- **Task to complete**
Go through the records and report each line holding the string "never".

*** Data provided ***

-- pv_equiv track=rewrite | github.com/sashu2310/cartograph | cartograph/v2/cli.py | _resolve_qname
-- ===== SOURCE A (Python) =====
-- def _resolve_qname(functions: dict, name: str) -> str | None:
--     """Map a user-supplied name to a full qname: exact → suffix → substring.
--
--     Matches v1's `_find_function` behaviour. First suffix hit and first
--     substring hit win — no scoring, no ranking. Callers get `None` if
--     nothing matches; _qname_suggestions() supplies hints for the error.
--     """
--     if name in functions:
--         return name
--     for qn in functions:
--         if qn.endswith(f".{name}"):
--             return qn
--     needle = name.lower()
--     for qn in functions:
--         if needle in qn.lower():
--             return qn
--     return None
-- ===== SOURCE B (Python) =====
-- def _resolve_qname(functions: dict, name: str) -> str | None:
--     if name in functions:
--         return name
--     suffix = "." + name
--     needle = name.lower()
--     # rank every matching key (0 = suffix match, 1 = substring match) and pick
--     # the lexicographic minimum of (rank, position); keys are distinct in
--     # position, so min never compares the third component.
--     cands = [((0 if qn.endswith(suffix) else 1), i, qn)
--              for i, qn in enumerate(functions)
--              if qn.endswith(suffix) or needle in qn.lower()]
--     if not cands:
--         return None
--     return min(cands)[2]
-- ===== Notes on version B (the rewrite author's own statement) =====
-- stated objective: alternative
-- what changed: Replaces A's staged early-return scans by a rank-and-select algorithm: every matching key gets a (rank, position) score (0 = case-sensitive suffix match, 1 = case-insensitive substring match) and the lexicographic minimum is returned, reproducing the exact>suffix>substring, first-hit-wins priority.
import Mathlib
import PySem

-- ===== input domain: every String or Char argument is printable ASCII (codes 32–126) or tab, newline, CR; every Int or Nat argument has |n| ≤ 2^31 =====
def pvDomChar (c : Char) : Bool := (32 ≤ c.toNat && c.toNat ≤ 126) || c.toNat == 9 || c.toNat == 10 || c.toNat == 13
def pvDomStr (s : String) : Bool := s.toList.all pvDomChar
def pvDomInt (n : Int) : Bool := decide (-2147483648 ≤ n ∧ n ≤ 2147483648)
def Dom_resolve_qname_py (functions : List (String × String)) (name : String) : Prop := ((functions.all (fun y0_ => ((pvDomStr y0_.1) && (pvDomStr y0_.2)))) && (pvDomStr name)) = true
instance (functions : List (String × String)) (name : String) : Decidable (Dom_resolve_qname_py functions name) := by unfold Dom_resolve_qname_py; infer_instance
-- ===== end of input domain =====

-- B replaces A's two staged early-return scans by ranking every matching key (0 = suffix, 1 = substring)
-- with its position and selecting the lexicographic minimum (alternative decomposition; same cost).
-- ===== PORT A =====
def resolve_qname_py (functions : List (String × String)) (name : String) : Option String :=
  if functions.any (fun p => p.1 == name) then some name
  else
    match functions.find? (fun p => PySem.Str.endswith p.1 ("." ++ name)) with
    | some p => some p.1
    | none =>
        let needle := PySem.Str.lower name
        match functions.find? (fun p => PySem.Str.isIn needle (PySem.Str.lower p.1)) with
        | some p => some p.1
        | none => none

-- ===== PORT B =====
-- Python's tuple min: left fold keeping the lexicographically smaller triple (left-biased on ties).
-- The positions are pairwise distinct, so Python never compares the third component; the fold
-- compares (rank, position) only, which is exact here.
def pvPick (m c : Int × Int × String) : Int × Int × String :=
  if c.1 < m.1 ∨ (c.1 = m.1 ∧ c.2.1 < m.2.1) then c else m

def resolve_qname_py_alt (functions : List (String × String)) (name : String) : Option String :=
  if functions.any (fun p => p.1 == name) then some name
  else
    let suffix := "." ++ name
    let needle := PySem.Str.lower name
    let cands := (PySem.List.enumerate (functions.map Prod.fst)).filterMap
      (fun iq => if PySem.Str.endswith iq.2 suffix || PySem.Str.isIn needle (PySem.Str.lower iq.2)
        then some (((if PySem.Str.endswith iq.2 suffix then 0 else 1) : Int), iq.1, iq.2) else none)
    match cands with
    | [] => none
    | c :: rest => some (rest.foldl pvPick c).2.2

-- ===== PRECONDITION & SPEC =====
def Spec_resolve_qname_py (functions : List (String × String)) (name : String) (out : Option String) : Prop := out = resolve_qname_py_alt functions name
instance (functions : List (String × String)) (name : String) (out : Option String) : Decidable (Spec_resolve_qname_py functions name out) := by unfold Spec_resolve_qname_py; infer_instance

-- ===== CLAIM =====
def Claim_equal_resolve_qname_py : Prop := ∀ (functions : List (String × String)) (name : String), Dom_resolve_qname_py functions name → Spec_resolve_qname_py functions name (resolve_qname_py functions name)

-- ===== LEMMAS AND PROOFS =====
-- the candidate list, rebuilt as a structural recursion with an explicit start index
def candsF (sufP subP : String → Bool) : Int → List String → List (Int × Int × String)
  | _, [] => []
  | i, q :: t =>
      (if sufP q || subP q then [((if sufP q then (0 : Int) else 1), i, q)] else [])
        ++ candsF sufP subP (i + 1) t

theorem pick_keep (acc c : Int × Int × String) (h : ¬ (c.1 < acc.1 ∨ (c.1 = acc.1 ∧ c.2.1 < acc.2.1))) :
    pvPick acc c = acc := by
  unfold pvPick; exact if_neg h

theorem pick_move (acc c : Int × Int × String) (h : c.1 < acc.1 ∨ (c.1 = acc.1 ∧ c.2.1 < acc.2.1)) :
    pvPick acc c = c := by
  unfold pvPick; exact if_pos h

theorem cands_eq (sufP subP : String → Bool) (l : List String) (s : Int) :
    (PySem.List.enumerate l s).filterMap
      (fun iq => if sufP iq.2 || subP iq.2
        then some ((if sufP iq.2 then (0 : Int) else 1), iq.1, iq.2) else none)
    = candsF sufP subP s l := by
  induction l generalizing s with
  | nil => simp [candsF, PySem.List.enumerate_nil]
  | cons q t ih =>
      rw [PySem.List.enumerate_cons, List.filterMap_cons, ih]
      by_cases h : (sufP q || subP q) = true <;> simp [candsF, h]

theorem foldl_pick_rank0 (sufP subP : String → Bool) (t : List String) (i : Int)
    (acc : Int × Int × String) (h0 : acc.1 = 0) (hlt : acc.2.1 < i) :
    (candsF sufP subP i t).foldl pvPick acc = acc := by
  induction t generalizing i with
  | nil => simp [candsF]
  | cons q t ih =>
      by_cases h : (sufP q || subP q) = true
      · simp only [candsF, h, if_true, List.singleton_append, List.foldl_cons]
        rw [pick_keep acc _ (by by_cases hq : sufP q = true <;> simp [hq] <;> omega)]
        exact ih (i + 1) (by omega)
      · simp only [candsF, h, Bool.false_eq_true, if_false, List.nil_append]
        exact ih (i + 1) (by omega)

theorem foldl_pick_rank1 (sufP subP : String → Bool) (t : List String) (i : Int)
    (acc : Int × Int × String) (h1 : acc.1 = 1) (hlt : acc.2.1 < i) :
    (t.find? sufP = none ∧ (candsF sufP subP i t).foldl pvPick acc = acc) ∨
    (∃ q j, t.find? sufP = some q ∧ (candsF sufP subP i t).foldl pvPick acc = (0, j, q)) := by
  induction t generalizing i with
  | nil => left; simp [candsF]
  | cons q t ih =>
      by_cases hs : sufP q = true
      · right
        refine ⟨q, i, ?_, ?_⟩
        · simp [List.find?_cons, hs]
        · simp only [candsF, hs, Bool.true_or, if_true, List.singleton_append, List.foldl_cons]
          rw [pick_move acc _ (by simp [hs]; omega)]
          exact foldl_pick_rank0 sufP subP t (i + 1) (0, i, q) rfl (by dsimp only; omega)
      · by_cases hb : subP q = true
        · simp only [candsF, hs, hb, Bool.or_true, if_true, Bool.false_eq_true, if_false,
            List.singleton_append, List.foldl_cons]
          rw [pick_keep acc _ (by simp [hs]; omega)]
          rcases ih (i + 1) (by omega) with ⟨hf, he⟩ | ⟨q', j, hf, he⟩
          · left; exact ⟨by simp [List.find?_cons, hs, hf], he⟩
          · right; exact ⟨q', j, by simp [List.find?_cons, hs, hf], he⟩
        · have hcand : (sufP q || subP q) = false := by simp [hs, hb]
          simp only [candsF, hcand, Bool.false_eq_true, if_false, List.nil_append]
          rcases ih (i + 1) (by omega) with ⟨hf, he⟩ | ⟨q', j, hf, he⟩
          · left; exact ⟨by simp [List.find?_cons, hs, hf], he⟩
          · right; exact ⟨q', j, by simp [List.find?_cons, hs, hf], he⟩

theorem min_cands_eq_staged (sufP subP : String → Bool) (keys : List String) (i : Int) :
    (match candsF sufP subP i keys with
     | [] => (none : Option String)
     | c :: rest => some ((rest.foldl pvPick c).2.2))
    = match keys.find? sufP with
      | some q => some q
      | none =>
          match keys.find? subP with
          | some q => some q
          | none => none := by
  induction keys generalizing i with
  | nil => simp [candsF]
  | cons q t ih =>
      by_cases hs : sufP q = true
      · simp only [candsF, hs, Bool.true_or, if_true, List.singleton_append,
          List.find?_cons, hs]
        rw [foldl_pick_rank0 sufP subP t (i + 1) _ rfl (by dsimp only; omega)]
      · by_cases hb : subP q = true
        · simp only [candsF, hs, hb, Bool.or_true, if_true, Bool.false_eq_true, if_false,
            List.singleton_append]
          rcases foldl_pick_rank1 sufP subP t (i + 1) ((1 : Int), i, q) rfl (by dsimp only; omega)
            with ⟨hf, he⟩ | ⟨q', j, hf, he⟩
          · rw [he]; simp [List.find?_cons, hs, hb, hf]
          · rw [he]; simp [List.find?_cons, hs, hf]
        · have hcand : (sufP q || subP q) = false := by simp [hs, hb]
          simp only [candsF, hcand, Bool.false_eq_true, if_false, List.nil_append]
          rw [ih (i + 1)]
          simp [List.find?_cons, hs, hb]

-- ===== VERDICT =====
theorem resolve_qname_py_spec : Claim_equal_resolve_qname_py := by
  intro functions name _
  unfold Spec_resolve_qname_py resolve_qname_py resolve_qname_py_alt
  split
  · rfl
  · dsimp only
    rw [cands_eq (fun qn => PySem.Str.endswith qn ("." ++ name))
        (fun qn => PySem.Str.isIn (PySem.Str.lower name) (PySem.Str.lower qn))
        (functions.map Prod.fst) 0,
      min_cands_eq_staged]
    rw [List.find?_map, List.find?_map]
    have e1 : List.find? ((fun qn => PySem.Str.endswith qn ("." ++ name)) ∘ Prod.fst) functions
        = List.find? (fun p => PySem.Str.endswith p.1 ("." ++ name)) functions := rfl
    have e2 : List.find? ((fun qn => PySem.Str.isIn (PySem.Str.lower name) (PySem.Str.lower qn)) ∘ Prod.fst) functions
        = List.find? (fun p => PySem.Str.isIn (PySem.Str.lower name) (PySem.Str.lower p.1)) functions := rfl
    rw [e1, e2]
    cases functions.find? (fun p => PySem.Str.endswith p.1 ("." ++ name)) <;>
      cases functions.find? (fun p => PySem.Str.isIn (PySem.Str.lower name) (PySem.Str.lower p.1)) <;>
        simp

*** End of Data provided ***

- **Answer box**
--     # position, so min never compares the third component.
-- The positions are pairwise distinct, so Python never compares the third component; the fold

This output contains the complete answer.